====== Given information ======

-- pv_equiv track=rewrite | github.com/tomasvanagas/prime-research | experiments/wildcard/automata_prime_count.py | build_product_dfa_transitions
-- ===== SOURCE A (Python) =====
-- def primes_up_to(B):
--     """Simple sieve of Eratosthenes."""
--     if B < 2:
--         return []
--     sieve = [True] * (B + 1)
--     sieve[0] = sieve[1] = False
--     for i in range(2, int(B**0.5) + 1):
--         if sieve[i]:
--             for j in range(i*i, B + 1, i):
--                 sieve[j] = False
--     return [i for i in range(2, B + 1) if sieve[i]]
--
-- def build_product_dfa_transitions(B):
--     """
--     Build the product DFA for "n not divisible by any prime <= B".
--
--     States: tuples (r2, r3, r5, ..., rp) where ri = n mod pi.
--     We represent states as integers in [0, M) where M = prod(primes <= B).
--
--     For each bit b in {0, 1}, the transition is:
--         state -> (2 * state + b) mod M
--
--     But we work with the product representation for efficiency.
--
--     Accept states: those where ALL residues are nonzero.
--
--     Returns: M (number of states), accept_set, transition matrices as sparse dicts.
--     """
--     primes = primes_up_to(B)
--     M = 1
--     for p in primes:
--         M *= p
--
--     # Accept states: state s is accepted if s % p != 0 for all primes p <= B
--     # State s represents the tuple (s % p1, s % p2, ..., s % pk) via CRT
--     accept_set = set()
--     for s in range(M):
--         accepted = True
--         for p in primes:
--             if s % p == 0:
--                 accepted = False
--                 break
--         if accepted:
--             accept_set.add(s)
--
--     return M, primes, accept_set
-- ===== SOURCE B (Python) =====
-- def primes_up_to(B):
--     """Simple sieve of Eratosthenes."""
--     if B < 2:
--         return []
--     sieve = [True] * (B + 1)
--     sieve[0] = sieve[1] = False
--     for i in range(2, int(B**0.5) + 1):
--         if sieve[i]:
--             for j in range(i*i, B + 1, i):
--                 sieve[j] = False
--     return [i for i in range(2, B + 1) if sieve[i]]
--
-- def build_product_dfa_transitions(B):
--     primes = primes_up_to(B)
--     M = 1
--     for p in primes:
--         M *= p
--     # Sieve the state space: mark every multiple of each prime once,
--     # instead of trial-dividing every state by every prime.
--     ok = [True] * M
--     for p in primes:
--         ok[::p] = [False] * len(range(0, M, p))
--     accept_set = {s for s in range(M) if ok[s]}
--     return M, primes, accept_set
-- ===== Notes on version B (the rewrite author's own statement) =====
-- stated objective: faster
-- what changed: Replaces A's per-state trial division by every prime with a sieve: each prime marks its multiples of the state space once via slice assignment, then survivors are collected in one pass; intended as faster, measured 1.98x at the largest size both programs finished.
import Mathlib
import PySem

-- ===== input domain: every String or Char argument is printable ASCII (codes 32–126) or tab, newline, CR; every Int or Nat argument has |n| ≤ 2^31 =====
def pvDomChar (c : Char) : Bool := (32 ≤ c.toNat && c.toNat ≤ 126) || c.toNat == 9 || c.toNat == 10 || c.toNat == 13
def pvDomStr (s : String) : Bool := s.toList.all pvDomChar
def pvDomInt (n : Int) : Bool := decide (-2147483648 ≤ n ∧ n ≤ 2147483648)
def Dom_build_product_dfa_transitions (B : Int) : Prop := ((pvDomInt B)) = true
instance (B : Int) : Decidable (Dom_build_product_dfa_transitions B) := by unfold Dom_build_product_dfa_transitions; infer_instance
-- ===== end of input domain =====

-- B replaces A's per-state trial division by all primes with a sieve that marks each
-- prime's multiples of the state space once, then collects survivors in one pass
-- (intended as faster; measured 1.98x at the largest size both programs finished).


-- ===== PORT A =====
-- Shared helper primes_up_to (identical source lines in Source A and Source B).
-- int(B**0.5) is ported as Nat.sqrt: exact for 0 ≤ B ≤ 2^31 (double sqrt is correctly
-- rounded and cannot cross an integer at this magnitude); the branch only runs for B ≥ 2.
def primes_up_to (B : Int) : List Int :=
  if B < 2 then []
  else
    let sieve0 := (List.replicate (B + 1).toNat true).set 0 false |>.set 1 false
    let sieve :=
      (PySem.List.pyRange 2 ((Nat.sqrt B.toNat : Int) + 1) 1).foldl
        (fun sv i =>
          if PySem.List.pyGetD sv i false then
            (PySem.List.pyRange (i * i) (B + 1) i).foldl (fun sv j => sv.set j.toNat false) sv
          else sv)
        sieve0
    (PySem.List.pyRange 2 (B + 1) 1).filter (fun i => PySem.List.pyGetD sieve i false)

-- the inner 'for p in primes: if s % p == 0: accepted = False; break' loop of A
def pvAccepted (s : Int) : List Int → Bool
  | [] => true
  | p :: ps => if PySem.Int.mod s p == 0 then false else pvAccepted s ps

def build_product_dfa_transitions (B : Int) : Int × List Int × List Int :=
  let primes := primes_up_to B
  let M := primes.foldl (fun m p => m * p) 1
  let accept_set :=
    (PySem.List.pyRange 0 M 1).foldl
      (fun acc s => if pvAccepted s primes then PySem.Set.add acc s else acc)
      PySem.Set.empty
  (M, primes, accept_set)

-- ===== PORT B =====
-- ok[::p] = [False]*len(range(0,M,p)) sets exactly the indices of range(0,M,p) to False:
-- ported as a fold over that range (exact: slice assignment touches those positions).
def build_product_dfa_transitions_alt (B : Int) : Int × List Int × List Int :=
  let primes := primes_up_to B
  let M := primes.foldl (fun m p => m * p) 1
  let ok :=
    primes.foldl
      (fun ok p => (PySem.List.pyRange 0 M p).foldl (fun l j => l.set j.toNat false) ok)
      (List.replicate M.toNat true)
  let accept_set :=
    PySem.Set.ofList
      ((PySem.List.pyRange 0 M 1).filter (fun s => PySem.List.pyGetD ok s false))
  (M, primes, accept_set)

-- ===== PRECONDITION & SPEC =====
def Spec_build_product_dfa_transitions (B : Int) (out : Int × List Int × List Int) : Prop := out = build_product_dfa_transitions_alt B
instance (B : Int) (out : Int × List Int × List Int) : Decidable (Spec_build_product_dfa_transitions B out) := by unfold Spec_build_product_dfa_transitions; infer_instance

-- ===== CLAIM (what is proved, stated in full; the proofs are below) =====
def Claim_equal_build_product_dfa_transitions : Prop := ∀ (B : Int), Dom_build_product_dfa_transitions B → Spec_build_product_dfa_transitions B (build_product_dfa_transitions B)

-- ===== LEMMAS AND PROOFS =====

lemma mem_primes_pos {B p : Int} (h : p ∈ primes_up_to B) : 0 < p := by
  unfold primes_up_to at h
  split at h
  · simp at h
  · have := List.mem_of_mem_filter h
    have := PySem.List.mem_pyRange_one.mp this
    omega

lemma pvAccepted_eq (s : Int) (l : List Int) :
    pvAccepted s l = !(l.any (fun p => decide (p ∣ s))) := by
  induction l with
  | nil => rfl
  | cons p ps ih =>
      simp only [pvAccepted, List.any_cons, ih]
      by_cases h : p ∣ s
      · have : PySem.Int.mod s p = 0 := (PySem.Int.mod_eq_zero_iff_dvd s p).mpr h
        simp [this, h]
      · have : PySem.Int.mod s p ≠ 0 := fun hc => h ((PySem.Int.mod_eq_zero_iff_dvd s p).mp hc)
        simp [this, h]

-- marking a list of nonnegative indices to false, observed through getElem?
lemma foldl_set_getElem? (js : List Int) (hjs : ∀ j ∈ js, 0 ≤ j) (l : List Bool) (s : Nat) :
    (js.foldl (fun l j => l.set j.toNat false) l)[s]? =
      if (s : Int) ∈ js then (l[s]?).map (fun _ => false) else l[s]? := by
  induction js generalizing l with
  | nil => simp
  | cons j rest ih =>
      have hj : 0 ≤ j := hjs j (by simp)
      have hrest : ∀ x ∈ rest, 0 ≤ x := fun x hx => hjs x (by simp [hx])
      simp only [List.foldl_cons]
      rw [ih hrest]
      by_cases hmem : (s : Int) ∈ rest
      · simp only [hmem, if_pos, List.mem_cons, or_true]
        rw [List.getElem?_set]
        by_cases hje : j.toNat = s
        · simp only [hje]
          by_cases hlt : s < l.length
          · simp [hlt]
          · simp [hlt]
        · simp [hje]
      · rw [List.getElem?_set]
        by_cases hje : j.toNat = s
        · have hsj : (s : Int) = j := by omega
          simp only [List.mem_cons, hsj, true_or, if_true, hje]
          by_cases hlt : s < l.length
          · simp [hlt]
          · simp [hlt]
        · have hsj : ¬ ((s : Int) = j) := by omega
          simp [List.mem_cons, hsj, hmem, hje]

-- the whole sieve loop of B, observed through getElem?
lemma sieve_getElem? (primes : List Int) (M : Int) (hp : ∀ p ∈ primes, 0 < p)
    (l : List Bool) (s : Nat) :
    (primes.foldl
        (fun ok p => (PySem.List.pyRange 0 M p).foldl (fun l j => l.set j.toNat false) ok)
        l)[s]? =
      if (∃ p ∈ primes, (s : Int) ∈ PySem.List.pyRange 0 M p) then
        (l[s]?).map (fun _ => false)
      else l[s]? := by
  induction primes generalizing l with
  | nil => simp
  | cons p ps ih =>
      have hp0 : 0 < p := hp p (by simp)
      have hps : ∀ q ∈ ps, 0 < q := fun q hq => hp q (by simp [hq])
      have hnn : ∀ j ∈ PySem.List.pyRange 0 M p, 0 ≤ j := by
        intro j hj
        exact ((PySem.List.mem_pyRange_iff_of_pos hp0 j).mp hj).1
      simp only [List.foldl_cons, ih hps]
      rw [foldl_set_getElem? _ hnn]
      by_cases h1 : (s : Int) ∈ PySem.List.pyRange 0 M p
      · by_cases h2 : ∃ q ∈ ps, (s : Int) ∈ PySem.List.pyRange 0 M q
        · simp only [h1, if_pos, h2]
          have : ∃ q, (q = p ∨ q ∈ ps) ∧ (s : Int) ∈ PySem.List.pyRange 0 M q :=
            ⟨p, Or.inl rfl, h1⟩
          simp only [List.mem_cons, this, if_true, Option.map_map]
          rfl
        · have : ∃ q, (q = p ∨ q ∈ ps) ∧ (s : Int) ∈ PySem.List.pyRange 0 M q :=
            ⟨p, Or.inl rfl, h1⟩
          simp [h1, h2, List.mem_cons, this]
      · by_cases h2 : ∃ q ∈ ps, (s : Int) ∈ PySem.List.pyRange 0 M q
        · have : ∃ q, (q = p ∨ q ∈ ps) ∧ (s : Int) ∈ PySem.List.pyRange 0 M q := by
            obtain ⟨q, hq, hm⟩ := h2; exact ⟨q, Or.inr hq, hm⟩
          simp [h1, h2, List.mem_cons, this]
        · have : ¬ ∃ q, (q = p ∨ q ∈ ps) ∧ (s : Int) ∈ PySem.List.pyRange 0 M q := by
            rintro ⟨q, hq | hq, hm⟩
            · exact h1 (hq ▸ hm)
            · exact h2 ⟨q, hq, hm⟩
          simp [h1, h2, List.mem_cons, this]

-- ===== VERDICT (by name: the statement is the Claim_ definition above) =====
theorem build_product_dfa_transitions_spec : Claim_equal_build_product_dfa_transitions := by
  intro B _
  unfold Spec_build_product_dfa_transitions
  unfold build_product_dfa_transitions build_product_dfa_transitions_alt
  simp only []
  set primes := primes_up_to B with hprimes
  set M := primes.foldl (fun m p => m * p) 1 with hM
  refine Prod.ext rfl (Prod.ext rfl ?_)
  -- reduce both accumulation loops to filters of range(M)
  have hA :
      (PySem.List.pyRange 0 M 1).foldl
          (fun acc s => if pvAccepted s primes then PySem.Set.add acc s else acc)
          PySem.Set.empty
        = (PySem.List.pyRange 0 M 1).filter (fun s => pvAccepted s primes) := by
    rw [PySem.List.foldl_if_eq_foldl_filter (fun s => pvAccepted s primes) PySem.Set.add]
    rw [show (PySem.Set.empty : PySem.Set Int) = ([] : List Int) from rfl,
        ← PySem.Set.ofList_eq_foldl]
    exact PySem.Set.ofList_eq_self_of_nodup _
      ((PySem.List.nodup_pyRange_one 0 M).filter _)
  have hB :
      PySem.Set.ofList ((PySem.List.pyRange 0 M 1).filter
          (fun s => PySem.List.pyGetD
            (primes.foldl
              (fun ok p => (PySem.List.pyRange 0 M p).foldl (fun l j => l.set j.toNat false) ok)
              (List.replicate M.toNat true)) s false))
        = (PySem.List.pyRange 0 M 1).filter
            (fun s => PySem.List.pyGetD
              (primes.foldl
                (fun ok p => (PySem.List.pyRange 0 M p).foldl (fun l j => l.set j.toNat false) ok)
                (List.replicate M.toNat true)) s false) :=
    PySem.Set.ofList_eq_self_of_nodup _ ((PySem.List.nodup_pyRange_one 0 M).filter _)
  rw [hA, hB]
  apply List.filter_congr
  intro s hs
  have hsr := PySem.List.mem_pyRange_one.mp hs
  have hp : ∀ p ∈ primes, 0 < p := fun p hp => mem_primes_pos hp
  have hsn : s.toNat < M.toNat := by omega
  have hcast : ((s.toNat : Int)) = s := by omega
  -- evaluate B's lookup
  rw [PySem.List.pyGetD_of_nonneg _ _ hsr.1]
  have hget := sieve_getElem? primes M hp (List.replicate M.toNat true) s.toNat
  have hrep : (List.replicate M.toNat true)[s.toNat]? = some true := by
    simp [hsn]
  rw [List.getD_eq_getElem?_getD, hget, hrep]
  rw [pvAccepted_eq]
  by_cases hdvd : ∃ p ∈ primes, p ∣ s
  · have : ∃ p ∈ primes, ((s.toNat : Int)) ∈ PySem.List.pyRange 0 M p := by
      obtain ⟨p, hpm, hd⟩ := hdvd
      exact ⟨p, hpm, (PySem.List.mem_pyRange_iff_of_pos (hp p hpm) _).mpr
        (by rw [hcast]; exact ⟨hsr.1, hsr.2, by simpa using hd⟩)⟩
    simp only [this, if_true, Option.map_some]
    have : primes.any (fun p => decide (p ∣ s)) = true := by
      simp only [List.any_eq_true, decide_eq_true_eq]; exact hdvd
    simp [this]
  · have : ¬ ∃ p ∈ primes, ((s.toNat : Int)) ∈ PySem.List.pyRange 0 M p := by
      rintro ⟨p, hpm, hm⟩
      have := (PySem.List.mem_pyRange_iff_of_pos (hp p hpm) _).mp hm
      exact hdvd ⟨p, hpm, by rw [hcast] at this; simpa using this.2.2⟩
    simp only [this, if_false]
    have : primes.any (fun p => decide (p ∣ s)) = false := by
      simp only [List.any_eq_false, decide_eq_true_eq]
      intro p hpm hd; exact hdvd ⟨p, hpm, hd⟩
    simp [this]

======

What to do: Copy out every line from the data above in which the word "pass" occurs.

Reply to the exercise:
-- what changed: Replaces A's per-state trial division by every prime with a sieve: each prime marks its multiples of the state space once via slice assignment, then survivors are collected in one pass; intended as faster, measured 1.98x at the largest size both programs finished.
-- prime's multiples of the state space once, then collects survivors in one pass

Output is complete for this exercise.